6. Wei et al., 2022 — "Chain-of-Thought Prompting Elicits Reasoning in Large Language Models"

   • Establishes CoT as reasoning evaluation method
   • Our work critiques what CoT actually measures

7. Chollet, 2019 — "On the Measure of Intelligence" (ARC Prize framing)

   • Argues current benchmarks don't measure true reasoning/generalization
   • Philosophical foundation for our benchmark critique

If you use this research, please cite:

@article{reasoning-rationalizing-2024,
  title={Reasoning or Rationalizing? Testing Model Robustness Against Misleading Information},
  author={[Nour Desouki},
  year={2026},
  journal={arXiv preprint}
}

We welcome contributions! Areas of interest:

• Additional model evaluations
• New question domains
• Statistical analysis improvements
• Visualization enhancements

1. Sample Size: 120 questions provide strong signal but larger dataset would increase confidence
2. Model Selection: Two models tested; generalization needs broader coverage
3. Hint Quality: Hand-crafted hints; systematic generation could be more rigorous
4. English Only: Multilingual evaluation could reveal language-specific effects

Autoregressive LLMs lack robustness against misleading information.

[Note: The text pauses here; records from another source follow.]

-- pv_equiv track=rewrite | github.com/DanDuhon/DSBG-Shuffle-streamlit | core/character_stats.py | souls_to_upgrade
-- ===== SOURCE A (Python) =====
-- UPGRADE_COSTS = [2, 4, 8]  # base->1, 1->2, 2->3
--
-- def souls_to_upgrade(from_tier: int, to_tier: int) -> int:
--     """Return total souls required to upgrade from from_tier to to_tier (exclusive of from_tier).
--
--     Example: from 0 to 2 = cost for 0->1 + 1->2 (2 + 4 = 6)
--     """
--     if to_tier <= from_tier:
--         return 0
--     total = 0
--     for i in range(from_tier, to_tier):
--         if i < 0 or i >= len(UPGRADE_COSTS):
--             continue
--         total += UPGRADE_COSTS[i]
--     return total
-- ===== SOURCE B (Python) =====
-- UPGRADE_COSTS = [2, 4, 8]  # base->1, 1->2, 2->3
--
-- # Prefix sums of the costs: _CUM[k] = total souls from tier 0 up to tier k.
-- _CUM = [0]
-- for _c in UPGRADE_COSTS:
--     _CUM.append(_CUM[-1] + _c)
--
-- def souls_to_upgrade(from_tier: int, to_tier: int) -> int:
--     """Difference of two prefix-sum table lookups at clamped tiers (O(1), no loop)."""
--     n = len(UPGRADE_COSTS)
--     lo = min(max(from_tier, 0), n)
--     hi = min(max(to_tier, 0), n)
--     return max(0, _CUM[hi] - _CUM[lo])
-- ===== Notes on version B (the rewrite author's own statement) =====
-- stated objective: faster
-- what changed: Replaces the per-call loop over the tier range (with per-element bounds checks) by a prefix-sum table built once at module load; each call is a difference of two table lookups at clamped indices, with max(0,.) handling the reversed-range case instead of the early-return guard.
import Mathlib
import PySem

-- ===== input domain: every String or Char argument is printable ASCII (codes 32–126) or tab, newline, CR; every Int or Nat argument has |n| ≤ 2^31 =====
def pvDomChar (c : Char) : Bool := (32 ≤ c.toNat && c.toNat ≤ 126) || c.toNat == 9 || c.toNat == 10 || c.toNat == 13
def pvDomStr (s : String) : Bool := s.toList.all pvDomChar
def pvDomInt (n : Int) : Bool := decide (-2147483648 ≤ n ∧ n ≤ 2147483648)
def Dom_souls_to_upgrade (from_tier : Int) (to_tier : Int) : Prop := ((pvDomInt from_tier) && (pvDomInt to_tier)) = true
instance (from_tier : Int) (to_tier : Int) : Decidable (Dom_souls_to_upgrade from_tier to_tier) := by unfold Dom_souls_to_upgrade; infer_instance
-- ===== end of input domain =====

-- B replaces A's per-call loop over the tier range by a prefix-sum table built once,
-- answering each call as a difference of two table lookups at clamped indices.

-- ===== PORT A =====
def UPGRADE_COSTS : List Int := [2, 4, 8]

def souls_to_upgrade (from_tier : Int) (to_tier : Int) : Int :=
  if to_tier ≤ from_tier then 0
  else
    (PySem.List.pyRange from_tier to_tier 1).foldl
      (fun total i =>
        if i < 0 || (UPGRADE_COSTS.length : Int) ≤ i then total
        else total + PySem.List.pyGetD UPGRADE_COSTS i 0) 0

-- ===== PORT B =====
-- _CUM = [0]; for c in UPGRADE_COSTS: _CUM.append(_CUM[-1] + c)
def pvCUM : List Int :=
  UPGRADE_COSTS.foldl (fun acc c => acc ++ [PySem.List.pyGetD acc (-1) 0 + c]) [0]

def souls_to_upgrade_alt (from_tier : Int) (to_tier : Int) : Int :=
  let n : Int := (UPGRADE_COSTS.length : Int)
  let lo := min (max from_tier 0) n
  let hi := min (max to_tier 0) n
  max 0 (PySem.List.pyGetD pvCUM hi 0 - PySem.List.pyGetD pvCUM lo 0)

-- ===== PRECONDITION & SPEC =====
def Spec_souls_to_upgrade (from_tier : Int) (to_tier : Int) (out : Int) : Prop := out = souls_to_upgrade_alt from_tier to_tier
instance (from_tier : Int) (to_tier : Int) (out : Int) : Decidable (Spec_souls_to_upgrade from_tier to_tier out) := by unfold Spec_souls_to_upgrade; infer_instance

-- ===== CLAIM (what is proved, stated in full; the proofs are below) =====
def Claim_equal_souls_to_upgrade : Prop := ∀ (from_tier : Int) (to_tier : Int), Dom_souls_to_upgrade from_tier to_tier → Spec_souls_to_upgrade from_tier to_tier (souls_to_upgrade from_tier to_tier)

-- ===== LEMMAS AND PROOFS =====

-- Mathematical description of the prefix-sum table lookup at a clamped index.
def pvS (x : Int) : Int := if x ≤ 0 then 0 else if x = 1 then 2 else if x = 2 then 6 else 14

def pvStep (total i : Int) : Int :=
  if i < 0 || (UPGRADE_COSTS.length : Int) ≤ i then total
  else total + PySem.List.pyGetD UPGRADE_COSTS i 0

lemma pvStep_shift (a x : Int) : pvStep a x = a + pvStep 0 x := by
  unfold pvStep; split <;> ring

lemma pvFoldl_shift (l : List Int) (a : Int) :
    l.foldl pvStep a = a + l.foldl pvStep 0 := by
  induction l generalizing a with
  | nil => simp
  | cons x l ih =>
    simp only [List.foldl_cons]
    rw [ih (pvStep a x), ih (pvStep 0 x), pvStep_shift]; ring

lemma pvStep_val (f : Int) : pvStep 0 f = pvS (f + 1) - pvS f := by
  rcases lt_trichotomy f 0 with h | h | h
  · simp only [pvStep, pvS]
    have : (f < 0 || (UPGRADE_COSTS.length : Int) ≤ f) = true := by
      simp; omega
    rw [if_pos this]
    rw [if_pos (by omega : f + 1 ≤ 0), if_pos (by omega : f ≤ 0)]
    ring
  · subst h; decide
  · rcases (by omega : f = 1 ∨ f = 2 ∨ 3 ≤ f) with h | h | h
    · subst h; decide
    · subst h; decide
    · simp only [pvStep, pvS]
      have : (f < 0 || (UPGRADE_COSTS.length : Int) ≤ f) = true := by
        simp [UPGRADE_COSTS]; omega
      rw [if_pos this]
      rw [if_neg (by omega : ¬ f + 1 ≤ 0), if_neg (by omega : ¬ f + 1 = 1),
          if_neg (by omega : ¬ f + 1 = 2), if_neg (by omega : ¬ f ≤ 0),
          if_neg (by omega : ¬ f = 1), if_neg (by omega : ¬ f = 2)]
      ring

lemma pvFoldl_range (f t : Int) (h : f ≤ t) :
    (PySem.List.pyRange f t 1).foldl pvStep 0 = pvS t - pvS f := by
  have hn : ∃ n : Nat, t - f = (n : Int) := ⟨(t - f).toNat, by omega⟩
  obtain ⟨n, hn⟩ := hn
  induction n generalizing f with
  | zero =>
    have : t = f := by omega
    subst this
    rw [PySem.List.pyRange_one_eq_nil le_rfl]
    simp
  | succ n ih =>
    have hf : f < t := by omega
    rw [PySem.List.pyRange_one_cons hf]
    simp only [List.foldl_cons]
    rw [pvFoldl_shift, ih (f + 1) (by omega) (by omega), pvStep_val]
    ring

lemma pvCUM_eq : pvCUM = [0, 2, 6, 14] := by decide

lemma pvLookup (x : Int) :
    PySem.List.pyGetD pvCUM (min (max x 0) (UPGRADE_COSTS.length : Int)) 0 = pvS x := by
  rcases (by omega : x ≤ 0 ∨ x = 1 ∨ x = 2 ∨ 3 ≤ x) with h | h | h | h
  · have h0 : min (max x 0) (UPGRADE_COSTS.length : Int) = 0 := by
      simp [UPGRADE_COSTS]; omega
    rw [h0, pvCUM_eq]
    unfold pvS; rw [if_pos h]
    decide
  · subst h; rw [pvCUM_eq]; decide
  · subst h; rw [pvCUM_eq]; decide
  · have h3 : min (max x 0) (UPGRADE_COSTS.length : Int) = 3 := by
      simp [UPGRADE_COSTS]; omega
    rw [h3, pvCUM_eq]
    unfold pvS
    rw [if_neg (by omega), if_neg (by omega), if_neg (by omega)]
    decide

lemma pvS_mono {a b : Int} (h : a ≤ b) : pvS a ≤ pvS b := by
  unfold pvS; split_ifs <;> omega

lemma pvAlt_eq (f t : Int) :
    souls_to_upgrade_alt f t = max 0 (pvS t - pvS f) := by
  unfold souls_to_upgrade_alt
  simp only []
  rw [pvLookup, pvLookup]

-- ===== VERDICT (by name: the statement is the Claim_ definition above) =====
theorem souls_to_upgrade_spec : Claim_equal_souls_to_upgrade := by
  intro f t _
  unfold Spec_souls_to_upgrade
  rw [pvAlt_eq]
  by_cases h : t ≤ f
  · have hle : pvS t ≤ pvS f := pvS_mono h
    unfold souls_to_upgrade
    rw [if_pos h]
    omega
  · push Not at h
    have hfold := pvFoldl_range f t (le_of_lt h)
    have hge : pvS f ≤ pvS t := pvS_mono (le_of_lt h)
    unfold souls_to_upgrade
    rw [if_neg (by omega)]
    calc (PySem.List.pyRange f t 1).foldl
          (fun total i =>
            if i < 0 || (UPGRADE_COSTS.length : Int) ≤ i then total
            else total + PySem.List.pyGetD UPGRADE_COSTS i 0) 0
        = (PySem.List.pyRange f t 1).foldl pvStep 0 := rfl
      _ = pvS t - pvS f := hfold
      _ = max 0 (pvS t - pvS f) := by omega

The sequential generation architecture creates fundamental vulnerabilities where models fail to maintain correct reasoning when exposed to incorrect hints, especially when that misinformation appears early. This robustness failure isn't a training issue to be fixed; it's a fundamental architectural limitation that must be understood and mitigated in deployment.

This research reveals that our most advanced language models can be derailed by the simple act of putting misleading information in the wrong place—a vulnerability that no benchmark currently measures.